Primordial Software Group has many years of experience building and operating general-purpose virtualized computing environments (aka. virtual datacentres). Often described as Infrastructure as a Service ("IaaS"), these facilities allow for highly flexible and rapidly deployable and adaptable computing, storage, and networking resources.

Running an IaaS-like system in-house is often called a "private cloud", because you can have all the benefits of cloud-based deployments, but keep it in-house for total control and adaptablity above and beyond what the big players will let you do.

Some of the benefits of operating a virtualized datacentre include:

  • Fully redundant infrastructure

  • The physical servers, storage, and networking that make up the virtualization cluster is 100% redundant. With multiple servers, distributed storage, multiple network links to every system, and redundant network switches, there is no single-point-of-failure within the system. Any server, storage node, network cable, or network switch can undergo maintenance with no impact on the operation of the virtualized systems.

    In the event of an unplanned outage of a server, any virtual machines that were running there will be immediately restarted on another node. Readily-distributable services, like load-balancers, web servers, and databases, would already be running multiple instances across the cluster, thus service availability would be maintained at all times.

  • Rapid/Flexible deployment

  • With ready-made virtual server images, new systems can be brought online within moments, with minimal setup. No lead-time for new hardware purchasing and acquisition, no physical installation, power budgeting, or asset management processes required.

    Specify the VM's CPU, RAM, and storage capacities exactly as required. There is no restriction to generic "small", "medium", "large" node definitions like with some providers. And many aspects of the system specification can be changed on-the-fly with no downtime required. Disks can be grown, memory added, even CPU cores added to a live system.

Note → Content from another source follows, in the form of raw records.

-- pv_equiv track=rewrite | github.com/TheL0L/FlyTracker | data_postprocess.py | propagate_links
-- ===== SOURCE A (Python) =====
-- def propagate_links(links):
--     """
--     Propagate links to collapse chains of swapped IDs.
--
--     Args:
--         links (dict): Dictionary of swapped-to-original ID mappings.
--
--     Returns:
--         dict: Collapsed dictionary of ID mappings.
--     """
--     collapsed = {}
--     for swapped in links:
--         current = swapped
--         while current in links and current != links[current]:
--             current = links[current]
--         collapsed[swapped] = current
--     return collapsed
-- ===== SOURCE B (Python) =====
-- def propagate_links(links):
--     """
--     Propagate links to collapse chains of swapped IDs.
--
--     Memoized path-following: walk a chain only until a cached node, a
--     terminal, or a revisited node (cycle guard), then cache the resolved
--     endpoint for every node on the walked path, so each node is walked
--     at most once overall.
--     """
--     cache = {}
--     collapsed = {}
--     for k in links:
--         path = []
--         seen = set()
--         cur = k
--         while cur not in cache and cur in links and cur != links[cur] and cur not in seen:
--             seen.add(cur)
--             path.append(cur)
--             cur = links[cur]
--         end = cache.get(cur, cur)
--         for p in path:
--             cache[p] = end
--         collapsed[k] = end
--     return collapsed
-- ===== Notes on version B (the rewrite author's own statement) =====
-- stated objective: alternative
-- what changed: B memoizes resolved terminals (union-find style path compression): it walks a chain only until it hits a cached node, a terminal, or a revisited node (cycle guard), then caches the terminal for every node on the walked path, instead of A's full per-key chain re-walk; each node is walked at most once overall.
-- outside the precondition, e.g. on propagate_links({1: 2, 2: 1}): A does not finish within the time limit, B returns {1: 1, 2: 1}
import Mathlib
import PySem

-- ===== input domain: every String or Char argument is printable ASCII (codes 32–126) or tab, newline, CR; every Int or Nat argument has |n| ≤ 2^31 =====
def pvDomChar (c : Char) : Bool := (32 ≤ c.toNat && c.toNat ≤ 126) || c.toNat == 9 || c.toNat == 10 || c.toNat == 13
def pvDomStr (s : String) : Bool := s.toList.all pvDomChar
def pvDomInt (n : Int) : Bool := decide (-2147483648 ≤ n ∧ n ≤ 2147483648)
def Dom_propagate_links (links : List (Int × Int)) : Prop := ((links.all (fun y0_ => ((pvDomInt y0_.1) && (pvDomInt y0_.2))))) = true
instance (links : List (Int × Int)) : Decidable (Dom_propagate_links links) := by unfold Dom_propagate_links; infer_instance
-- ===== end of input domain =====

-- B replaces A's per-key full chain walk by memoized path-following with a cycle guard
-- (each node's terminal is cached once); return values proved equal wherever A terminates.

-- ===== PORT A =====
-- A's while loop: follow the chain until `current` is terminal. `fuel` bounds the steps;
-- on Pre_ inputs every chain reaches its terminal within `d.size` steps, so fuel `d.size` is exact.
def pvFollowA (d : PySem.Dict Int Int) : Nat → Int → Int
  | 0, x => x
  | fuel + 1, x =>
    if d.contains x ∧ x ≠ d.getD x x then pvFollowA d fuel (d.getD x x) else x

def propagate_links (links : List (Int × Int)) : List (Int × Int) :=
  let d := PySem.Dict.ofList links
  (d.keys.foldl (fun c k => c.insert k (pvFollowA d d.size k)) PySem.Dict.empty).items

-- ===== PORT B =====
-- B's inner while loop: walk until `cur` is cached, terminal or revisited (cycle guard),
-- collecting the path; `seen` is the Python set of visited nodes.
def pvWalk (d cache : PySem.Dict Int Int) : Nat → Int → List Int → List Int → List Int × Int
  | 0, cur, path, _ => (path, cur)
  | fuel + 1, cur, path, seen =>
    if ¬ cache.contains cur ∧ (d.contains cur ∧ cur ≠ d.getD cur cur ∧ cur ∉ seen) then
      pvWalk d cache fuel (d.getD cur cur) (path ++ [cur]) (PySem.Set.add seen cur)
    else (path, cur)

-- B's for loop over the keys, threading (cache, collapsed).
def pvLoopB (d : PySem.Dict Int Int) :
    List Int → PySem.Dict Int Int → PySem.Dict Int Int → PySem.Dict Int Int
  | [], _, res => res
  | k :: ks, cache, res =>
    let r := pvWalk d cache d.size k [] []
    let e := cache.getD r.2 r.2
    pvLoopB d ks (r.1.foldl (fun c p => c.insert p e) cache) (res.insert k e)

def propagate_links_alt (links : List (Int × Int)) : List (Int × Int) :=
  let d := PySem.Dict.ofList links
  (pvLoopB d d.keys PySem.Dict.empty PySem.Dict.empty).items

-- ===== PRECONDITION & SPEC =====
def pvStep (d : PySem.Dict Int Int) (x : Int) : Int := d.getD x x

-- Pre_ excludes exactly the inputs on which A's while loop never terminates (Python A diverges):
-- mappings containing a cycle of length ≥ 2. Closed form: from every key, |d| applications of the
-- step function reach a fixed point.
def Pre_propagate_links (links : List (Int × Int)) : Prop :=
  let d := PySem.Dict.ofList links
  ∀ k ∈ d.keys, pvStep d ((pvStep d)^[d.size] k) = (pvStep d)^[d.size] k
instance (links : List (Int × Int)) : Decidable (Pre_propagate_links links) := by
  unfold Pre_propagate_links; infer_instance

def pvWitness_propagate_links : (List (Int × Int)) := [(1, 2), (2, 3), (3, 3), (5, 5)]

def Spec_propagate_links (links : List (Int × Int)) (out : List (Int × Int)) : Prop :=
  out = propagate_links_alt links
instance (links : List (Int × Int)) (out : List (Int × Int)) :
    Decidable (Spec_propagate_links links out) := by unfold Spec_propagate_links; infer_instance

-- ===== CLAIM (what is proved, stated in full; the proofs are below) =====
def Claim_equal_propagate_links : Prop :=
  ∀ (links : List (Int × Int)), Dom_propagate_links links → Pre_propagate_links links →
    Spec_propagate_links links (propagate_links links)

-- ===== LEMMAS AND PROOFS =====

-- The terminal ("limit") of x under the step function of d.
def pvL (d : PySem.Dict Int Int) (x : Int) : Int := (pvStep d)^[d.size] x

theorem pvStep_fix (d : PySem.Dict Int Int)
    (hfix : ∀ k ∈ d.keys, pvStep d ((pvStep d)^[d.size] k) = (pvStep d)^[d.size] k)
    (x : Int) : pvStep d (pvL d x) = pvL d x := by
  by_cases hc : d.contains x = true
  · exact hfix x ((PySem.Dict.contains_iff_mem_keys d x).mp hc)
  · have hx : pvStep d x = x := by
      simpa [pvStep] using PySem.Dict.getD_of_not_contains (d := d) (k := x) (d0 := x)
        (by simpa using hc)
    simp [pvL, Function.iterate_fixed hx, hx]

theorem pvL_step (d : PySem.Dict Int Int)
    (hfix : ∀ k ∈ d.keys, pvStep d ((pvStep d)^[d.size] k) = (pvStep d)^[d.size] k)
    (x : Int) : pvL d (pvStep d x) = pvL d x := by
  have h1 : pvL d (pvStep d x) = (pvStep d)^[d.size + 1] x := by
    simp [pvL, Function.iterate_succ_apply]
  rw [h1, Function.iterate_succ_apply']
  exact pvStep_fix d hfix x

theorem pvFollowA_eq (d : PySem.Dict Int Int) :
    ∀ (fuel : Nat) (x : Int), pvFollowA d fuel x = (pvStep d)^[fuel] x := by
  intro fuel
  induction fuel with
  | zero => intro x; simp [pvFollowA]
  | succ n ih =>
    intro x
    by_cases h : d.contains x = true ∧ x ≠ d.getD x x
    · simp only [pvFollowA, if_pos h, ih]
      rw [Function.iterate_succ_apply]; rfl
    · have hx : pvStep d x = x := by
        by_cases hc : d.contains x = true
        · rcases not_and_or.mp h with h1 | h2
          · exact absurd hc h1
          · have := not_not.mp h2
            simp [pvStep, ← this]
        · simpa [pvStep] using PySem.Dict.getD_of_not_contains (d := d) (k := x) (d0 := x)
            (by simpa using hc)
      simp only [pvFollowA, if_neg h]
      exact (Function.iterate_fixed hx (n + 1)).symm

-- cache correctness invariant: every cached value is the terminal of its key
def pvGood (d cache : PySem.Dict Int Int) : Prop :=
  ∀ x v, cache.get? x = some v → v = pvL d x

theorem pvGood_getD (d cache : PySem.Dict Int Int) (hG : pvGood d cache) (x : Int)
    (hx : pvStep d x = x) : cache.getD x x = pvL d x := by
  cases hv : cache.get? x with
  | none =>
    rw [PySem.Dict.getD_of_get?_eq_none cache x hv]
    simp [pvL, Function.iterate_fixed hx]
  | some v =>
    rw [PySem.Dict.getD_of_get?_eq_some cache x hv]
    exact hG x v hv

-- a node on a nontrivial cycle that also has an eventually-fixed orbit is itself fixed
theorem pvPeriod_fix (d : PySem.Dict Int Int) (x : Int) (m fuel : Nat) (hm : 1 ≤ m)
    (hper : (pvStep d)^[m] x = x)
    (hf : pvStep d ((pvStep d)^[fuel] x) = (pvStep d)^[fuel] x) : pvStep d x = x := by
  have ht : (pvStep d)^[m * fuel] x = x := by
    rw [Function.iterate_mul]
    exact Function.iterate_fixed hper fuel
  have hle : fuel ≤ m * fuel := Nat.le_mul_of_pos_left fuel hm
  have h2 : (pvStep d)^[m * fuel] x = (pvStep d)^[fuel] x := by
    rw [← Nat.sub_add_cancel hle, Function.iterate_add_apply]
    exact Function.iterate_fixed hf _
  have hx : x = (pvStep d)^[fuel] x := by rw [← h2, ht]
  rw [← hx] at hf
  exact hf

theorem pvWalk_spec (d : PySem.Dict Int Int)
    (hfix : ∀ k ∈ d.keys, pvStep d ((pvStep d)^[d.size] k) = (pvStep d)^[d.size] k)
    (cache : PySem.Dict Int Int) (hG : pvGood d cache) :
    ∀ (fuel : Nat) (x : Int) (path seen : List Int),
      pvStep d ((pvStep d)^[fuel] x) = (pvStep d)^[fuel] x →
      (∀ q ∈ seen, ∃ m, 1 ≤ m ∧ (pvStep d)^[m] q = x) →
      cache.getD (pvWalk d cache fuel x path seen).2 (pvWalk d cache fuel x path seen).2
        = pvL d x ∧
      ∀ q ∈ (pvWalk d cache fuel x path seen).1, q ∈ path ∨ pvL d q = pvL d x := by
  intro fuel
  induction fuel with
  | zero =>
    intro x path seen hf _
    refine ⟨?_, fun q hq => Or.inl hq⟩
    exact pvGood_getD d cache hG x (by simpa using hf)
  | succ n ih =>
    intro x path seen hf hseen
    by_cases h : ¬ cache.contains x = true ∧ (d.contains x = true ∧ x ≠ d.getD x x ∧ x ∉ seen)
    · have hf' : pvStep d ((pvStep d)^[n] (pvStep d x)) = (pvStep d)^[n] (pvStep d x) := by
        rw [← Function.iterate_succ_apply]; exact hf
      have hseen' : ∀ q ∈ PySem.Set.add seen x, ∃ m, 1 ≤ m ∧ (pvStep d)^[m] q = pvStep d x := by
        intro q hq
        rcases (PySem.Set.mem_add seen x q).mp hq with hq1 | hq2
        · obtain ⟨m, hm1, hm2⟩ := hseen q hq1
          exact ⟨m + 1, Nat.le_add_left 1 m, by rw [Function.iterate_succ_apply', hm2]⟩
        · exact ⟨1, le_refl 1, by rw [hq2]; rfl⟩
      have ih' := ih (pvStep d x) (path ++ [x]) (PySem.Set.add seen x) hf' hseen'
      have hL : pvL d (pvStep d x) = pvL d x := pvL_step d hfix x
      simp only [pvWalk, if_pos h]
      have hi1 := ih'.1
      rw [hL] at hi1
      refine ⟨hi1, ?_⟩
      intro q hq
      rcases ih'.2 q hq with hmem | heq
      · rcases List.mem_append.mp hmem with h1 | h2
        · exact Or.inl h1
        · right
          have hqx : q = x := by simpa using h2
          rw [hqx]
      · exact Or.inr (hL ▸ heq)
    · simp only [pvWalk, if_neg h]
      refine ⟨?_, fun q hq => Or.inl hq⟩
      rcases not_and_or.mp h with h1 | h2
      · -- x is cached
        have hc : cache.contains x = true := by simpa using h1
        cases hv : cache.get? x with
        | none =>
          rw [PySem.Dict.get?_eq_none_iff_contains cache x] at hv
          rw [hv] at hc
          cases hc
        | some v =>
          rw [PySem.Dict.getD_of_get?_eq_some cache x hv]
          exact hG x v hv
      · -- x is terminal (a revisit would mean a cycle, impossible for an eventually-fixed orbit)
        have hx : pvStep d x = x := by
          by_cases hc : d.contains x = true
          · rcases not_and_or.mp h2 with h3 | h4
            · exact absurd hc h3
            · rcases not_and_or.mp h4 with h5 | h6
              · have := not_not.mp h5
                simp [pvStep, ← this]
              · have hmem : x ∈ seen := not_not.mp h6
                obtain ⟨m, hm1, hm2⟩ := hseen x hmem
                exact pvPeriod_fix d x m (n + 1) hm1 hm2 hf
          · simpa [pvStep] using PySem.Dict.getD_of_not_contains (d := d) (k := x) (d0 := x)
              (by simpa using hc)
        exact pvGood_getD d cache hG x hx

theorem pvGood_foldl (d : PySem.Dict Int Int) (e : Int) :
    ∀ (p : List Int) (cache : PySem.Dict Int Int), pvGood d cache →
      (∀ q ∈ p, pvL d q = e) →
      pvGood d (p.foldl (fun c q => c.insert q e) cache) := by
  intro p
  induction p with
  | nil => intro cache hG _; simpa using hG
  | cons q p ih =>
    intro cache hG he
    simp only [List.foldl_cons]
    refine ih (cache.insert q e) ?_ (fun r hr => he r (List.mem_cons_of_mem _ hr))
    intro x v hx
    rw [PySem.Dict.get?_insert cache q x e] at hx
    split at hx
    · next hxq =>
      cases hx
      rw [hxq]
      exact (he q (List.mem_cons_self)).symm
    · exact hG x v hx

theorem pvLoopB_spec (d : PySem.Dict Int Int)
    (hfix : ∀ k ∈ d.keys, pvStep d ((pvStep d)^[d.size] k) = (pvStep d)^[d.size] k) :
    ∀ (l : List Int) (cache res : PySem.Dict Int Int), pvGood d cache → l.Nodup →
      (∀ k ∈ l, res.contains k = false) →
      (pvLoopB d l cache res).items = res.items ++ l.map (fun k => (k, pvL d k)) := by
  intro l
  induction l with
  | nil => intro cache res _ _ _; simp [pvLoopB]
  | cons k ks ih =>
    intro cache res hG hnd hres
    have hw := pvWalk_spec d hfix cache hG d.size k [] [] (pvStep_fix d hfix k)
      (by intro q hq; cases hq)
    have he : cache.getD (pvWalk d cache d.size k [] []).2 (pvWalk d cache d.size k [] []).2
        = pvL d k := hw.1
    have hq : ∀ q ∈ (pvWalk d cache d.size k [] []).1, pvL d q = pvL d k := by
      intro q hqm
      rcases hw.2 q hqm with h1 | h2
      · simp at h1
      · exact h2
    simp only [pvLoopB]
    rw [ih _ _ (by rw [he]; exact pvGood_foldl d (pvL d k) _ cache hG hq)
        (List.nodup_cons.mp hnd).2 ?_]
    · rw [PySem.Dict.items_insert_of_not_contains res _ (hres k List.mem_cons_self), he]
      simp
    · intro k' hk'
      rw [PySem.Dict.contains_insert res k k' _]
      have hne : k' ≠ k := fun hh => (List.nodup_cons.mp hnd).1 (hh ▸ hk')
      simp [hne, hres k' (List.mem_cons_of_mem _ hk')]

-- ===== VERDICT (by name: the statement is the Claim_ definition above) =====
theorem propagate_links_spec : Claim_equal_propagate_links := by
  intro links _hdom hpre
  unfold Spec_propagate_links propagate_links propagate_links_alt
  set d := PySem.Dict.ofList links with hd
  have hfix : ∀ k ∈ d.keys, pvStep d ((pvStep d)^[d.size] k) = (pvStep d)^[d.size] k := hpre
  have hnd : d.keys.Nodup := PySem.Dict.nodup_keys_ofList links
  have hA : (d.keys.foldl (fun c k => c.insert k (pvFollowA d d.size k))
      PySem.Dict.empty).items = d.keys.map (fun k => (k, pvL d k)) := by
    have h := PySem.Dict.items_foldl_insert_fresh d.keys (fun x : Int => x)
      (fun k => pvFollowA d d.size k) PySem.Dict.empty
      (fun a _ => PySem.Dict.contains_empty a) (by simpa using hnd)
    refine h.trans ?_
    simp only [PySem.Dict.empty, List.nil_append]
    exact List.map_congr_left (fun k _ => by rw [pvFollowA_eq]; rfl)
  have hB : (pvLoopB d d.keys PySem.Dict.empty PySem.Dict.empty).items
      = d.keys.map (fun k => (k, pvL d k)) := by
    rw [pvLoopB_spec d hfix d.keys PySem.Dict.empty PySem.Dict.empty
      (fun x v hx => by simp [PySem.Dict.get?_empty] at hx) hnd
      (fun k _ => PySem.Dict.contains_empty k)]
    simp [PySem.Dict.empty]
  rw [hA, hB]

  • Integrated monitoring and notification

  • Integrated system monitoring can alert you to problems with your virtual machines, including abnormal CPU or network usage, automatic restart or migration events, etc.

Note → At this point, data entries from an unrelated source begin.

-- pv_equiv track=rewrite | github.com/YooGunWook/coding_test | 스택/기능개발.py | solution
-- ===== SOURCE A (Python) =====
-- import collections
--
-- def solution(progresses, speeds):
--     queue = collections.deque()
--     for progress, speed in zip(progresses, speeds):
--         count = 0
--         while progress < 100:
--             if progress >= 100:
--                 break
--             progress += speed
--             count += 1
--         queue.append(count)
--
--     for qu in range(1, len(queue)):
--         if queue[qu] <= queue[qu - 1]:
--             queue[qu] = queue[qu - 1]
--
--     return list(collections.Counter(queue).values())
-- ===== SOURCE B (Python) =====
-- def solution(progresses, speeds):
--     batches = []
--     cur = None  # (leader day of current batch, size of current batch)
--     for p, s in zip(progresses, speeds):
--         d = 0 if p >= 100 else -((p - 100) // s)  # days until this feature is done
--         if cur is None:
--             cur = (d, 1)
--         elif d <= cur[0]:
--             cur = (cur[0], cur[1] + 1)
--         else:
--             batches.append(cur[1])
--             cur = (d, 1)
--     if cur is not None:
--         batches.append(cur[1])
--     return batches
-- ===== Notes on version B (the rewrite author's own statement) =====
-- stated objective: simpler
-- what changed: Replaces the per-feature while loop by a closed-form ceiling division and replaces the mutate-into-monotone-array-then-Counter pipeline by a single forward pass that keeps the current batch's leader day and count; Pre_ only excludes inputs with a zipped pair having progress < 100 and speed <= 0, on which A loops forever (and raises ZeroDivisionError in B for speed 0).
import Mathlib
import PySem

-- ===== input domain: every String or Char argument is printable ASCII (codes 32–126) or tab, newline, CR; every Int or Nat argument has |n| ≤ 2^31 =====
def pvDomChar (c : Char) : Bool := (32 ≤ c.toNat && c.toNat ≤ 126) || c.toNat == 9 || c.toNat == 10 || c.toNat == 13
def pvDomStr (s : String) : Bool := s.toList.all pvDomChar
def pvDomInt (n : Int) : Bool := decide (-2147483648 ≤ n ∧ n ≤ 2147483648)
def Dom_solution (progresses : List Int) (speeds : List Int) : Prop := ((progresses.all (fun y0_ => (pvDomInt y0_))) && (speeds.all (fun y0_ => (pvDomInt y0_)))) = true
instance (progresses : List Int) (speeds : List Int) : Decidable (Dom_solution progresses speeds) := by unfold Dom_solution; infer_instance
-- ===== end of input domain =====

-- B replaces A's per-feature counting loop by a closed-form ceiling division and A's
-- mutate-then-Counter pipeline by one forward pass keeping the current batch's leader and size.

-- ===== PORT A =====
-- the 'while progress < 100' loop; fuel (100 - progress).toNat suffices whenever the
-- Python loop terminates (speed ≥ 1, guaranteed by Pre_solution); the inner
-- 'if progress >= 100: break' is kept as the first test of the body.
def daysLoopA (speed : Int) : Int → Int → Nat → Int
  | _, count, 0 => count
  | progress, count, fuel + 1 =>
    if progress < 100 then
      if 100 ≤ progress then count
      else daysLoopA speed (progress + speed) (count + 1) fuel
    else count

def daysA (progress speed : Int) : Int :=
  daysLoopA speed progress 0 (100 - progress).toNat

-- body of 'for qu in range(1, len(queue)): if queue[qu] <= queue[qu-1]: queue[qu] = queue[qu-1]'
def stepFixA (q : List Int) (i : Int) : List Int :=
  if PySem.List.pyGetD q i 0 ≤ PySem.List.pyGetD q (i - 1) 0 then
    q.set i.toNat (PySem.List.pyGetD q (i - 1) 0)
  else q

def solution (progresses : List Int) (speeds : List Int) : List Int :=
  let queue := (progresses.zip speeds).foldl (fun q pr => q ++ [daysA pr.1 pr.2]) []
  let queue2 := (PySem.List.pyRange 1 (queue.length : Int) 1).foldl stepFixA queue
  (PySem.Dict.counter queue2).values

-- ===== PORT B =====
-- d = 0 if p >= 100 else -((p - 100) // s)
def dayB (p s : Int) : Int := if 100 ≤ p then 0 else -(PySem.Int.floordiv (p - 100) s)

-- loop body after d is computed: state = (batches, cur) with cur = none | some (leader, count)
def stepD (st : List Int × Option (Int × Int)) (d : Int) : List Int × Option (Int × Int) :=
  match st.2 with
  | none => (st.1, some (d, 1))
  | some lc => if d ≤ lc.1 then (st.1, some (lc.1, lc.2 + 1)) else (st.1 ++ [lc.2], some (d, 1))

def solution_alt (progresses : List Int) (speeds : List Int) : List Int :=
  let st := (progresses.zip speeds).foldl (fun st pr => stepD st (dayB pr.1 pr.2)) ([], none)
  match st.2 with
  | none => st.1
  | some lc => st.1 ++ [lc.2]

-- ===== PRECONDITION & SPEC =====
-- Pre_ excludes exactly the inputs where some zipped pair has progress < 100 and speed ≤ 0:
-- there A's while loop never terminates (A returns on no such input; B would divide by 0 or
-- miscount, both outside any sensible domain of the task).
def Pre_solution (progresses : List Int) (speeds : List Int) : Prop :=
  ∀ pr ∈ progresses.zip speeds, 100 ≤ pr.1 ∨ 1 ≤ pr.2
instance (progresses : List Int) (speeds : List Int) : Decidable (Pre_solution progresses speeds) := by
  unfold Pre_solution; infer_instance

def pvWitness_solution : List Int × List Int := ([93, 30, 55, 60, 95], [1, 30, 5, 40, 10])

def Spec_solution (progresses : List Int) (speeds : List Int) (out : List Int) : Prop :=
  out = solution_alt progresses speeds
instance (progresses : List Int) (speeds : List Int) (out : List Int) : Decidable (Spec_solution progresses speeds out) := by
  unfold Spec_solution; infer_instance

-- ===== CLAIM (what is proved, stated in full; the proofs are below) =====
def Claim_equal_solution : Prop := ∀ (progresses : List Int) (speeds : List Int), Dom_solution progresses speeds → Pre_solution progresses speeds → Spec_solution progresses speeds (solution progresses speeds)

-- ===== LEMMAS AND PROOFS =====

-- closed-form day count peels one loop iteration
lemma dayB_step (p s : Int) (hp : p < 100) (hs : 1 ≤ s) : dayB p s = 1 + dayB (p + s) s := by
  unfold dayB
  by_cases h2 : 100 ≤ p + s
  · have h1 : PySem.Int.floordiv (p - 100) s = -1 := by
      rw [PySem.Int.floordiv_eq_iff_of_pos (by omega : (0:Int) < s)]
      constructor <;> nlinarith
    rw [if_neg (by omega), if_pos h2, h1]; norm_num
  · have key : PySem.Int.floordiv (p - 100) s = PySem.Int.floordiv (p + s - 100) s - 1 := by
      rw [PySem.Int.floordiv_eq_ediv_of_pos (by omega : (0:Int) < s),
          PySem.Int.floordiv_eq_ediv_of_pos (by omega : (0:Int) < s)]
      have h3 : p + s - 100 = (p - 100) + 1 * s := by ring
      rw [h3, Int.add_mul_ediv_right _ _ (by omega : s ≠ 0)]; ring
    rw [if_neg (by omega), if_neg (by omega), key]; ring

lemma daysLoopA_eq (s : Int) (hs : 1 ≤ s) :
    ∀ (fuel : Nat) (p c : Int), (100 - p).toNat ≤ fuel → daysLoopA s p c fuel = c + dayB p s := by
  intro fuel
  induction fuel with
  | zero =>
    intro p c h
    have hp : 100 ≤ p := by omega
    simp [daysLoopA, dayB, hp]
  | succ fuel ih =>
    intro p c h
    by_cases hp : p < 100
    · rw [daysLoopA, if_pos hp, if_neg (by omega)]
      rw [ih (p + s) (c + 1) (by omega), dayB_step p s hp hs]
      ring
    · rw [daysLoopA, if_neg hp]
      have hp' : 100 ≤ p := by omega
      simp [dayB, hp']

lemma daysA_eq (p s : Int) (h : 100 ≤ p ∨ 1 ≤ s) : daysA p s = dayB p s := by
  by_cases hs : 1 ≤ s
  · have := daysLoopA_eq s hs (100 - p).toNat p 0 le_rfl
    unfold daysA; omega
  · have hp : 100 ≤ p := by tauto
    have hz : (100 - p).toNat = 0 := by omega
    unfold daysA
    rw [hz]
    simp [daysLoopA, dayB, hp]

-- the monotone fix-up A performs in place, as a pure function
def fixup (m : Int) : List Int → List Int
  | [] => []
  | x :: t => max m x :: fixup (max m x) t

lemma fixfold (rest : List Int) :
    ∀ (done : List Int) (m : Int),
      (PySem.List.pyRange ((done.length : Int) + 1) ((done.length : Int) + 1 + (rest.length : Int)) 1).foldl
          stepFixA (done ++ m :: rest)
        = done ++ m :: fixup m rest := by
  induction rest with
  | nil =>
    intro done m
    rw [PySem.List.pyRange_one_eq_nil (by simp)]
    rfl
  | cons x t ih =>
    intro done m
    have hab : (done.length : Int) + 1 < (done.length : Int) + 1 + ((x :: t).length : Int) := by
      simp only [List.length_cons]; push_cast; omega
    rw [PySem.List.pyRange_one_cons hab, List.foldl_cons]
    have hidx : ((done.length : Int) + 1) = ((done.length + 1 : Nat) : Int) := by simp
    have hidx' : ((done.length : Int) + 1 - 1) = ((done.length : Nat) : Int) := by ring
    have hget1 : PySem.List.pyGetD (done ++ m :: x :: t) ((done.length : Int) + 1) 0 = x := by
      rw [hidx, PySem.List.pyGetD_natCast,
          List.getD_append_right _ _ _ _ (by omega)]
      simp
    have hget0 : PySem.List.pyGetD (done ++ m :: x :: t) ((done.length : Int) + 1 - 1) 0 = m := by
      rw [hidx', PySem.List.pyGetD_natCast,
          List.getD_append_right _ _ _ _ (by omega)]
      simp
    have hstep : stepFixA (done ++ m :: x :: t) ((done.length : Int) + 1)
        = done ++ m :: max m x :: t := by
      unfold stepFixA
      rw [hget1, hget0]
      by_cases hxm : x ≤ m
      · rw [if_pos hxm]
        have htn : ((done.length : Int) + 1).toNat = done.length + 1 := by omega
        rw [htn, List.set_append, if_neg (by omega)]
        have : done.length + 1 - done.length = 1 := by omega
        rw [this]
        simp [max_eq_left hxm]
      · rw [if_neg hxm]
        simp [max_eq_right (le_of_not_ge hxm)]
    rw [hstep]
    have hre : done ++ m :: max m x :: t = (done ++ [m]) ++ max m x :: t := by simp
    have hr1 : (done.length : Int) + 1 + 1 = (((done ++ [m]).length : Int)) + 1 := by
      simp
    have hr2 : (done.length : Int) + 1 + ((x :: t).length : Int)
        = (((done ++ [m]).length : Int)) + 1 + (t.length : Int) := by
      simp; ring
    rw [hre, hr1, hr2, ih (done ++ [m]) (max m x)]
    simp [fixup]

  • Independence and fine-grained control

  • Give your system operators and even end-users control of the parts of the system that they need, without having to adopt an open-door datacentre. Every VM or pool of VMs, virtual network, storage pool, disk, and cluster node is restricted by a set of fine-grained permissions that may be granted to any user or group of users. You could let each of your developers have total control of a VM for their dev/test needs while still restricting which virtual networks they can connect it to, for example. Or you could allow junior sysadmins to only control less-critical virtual servers, while allowing only the senior sysadmins to manage virtual machines that service the finance and HR departments.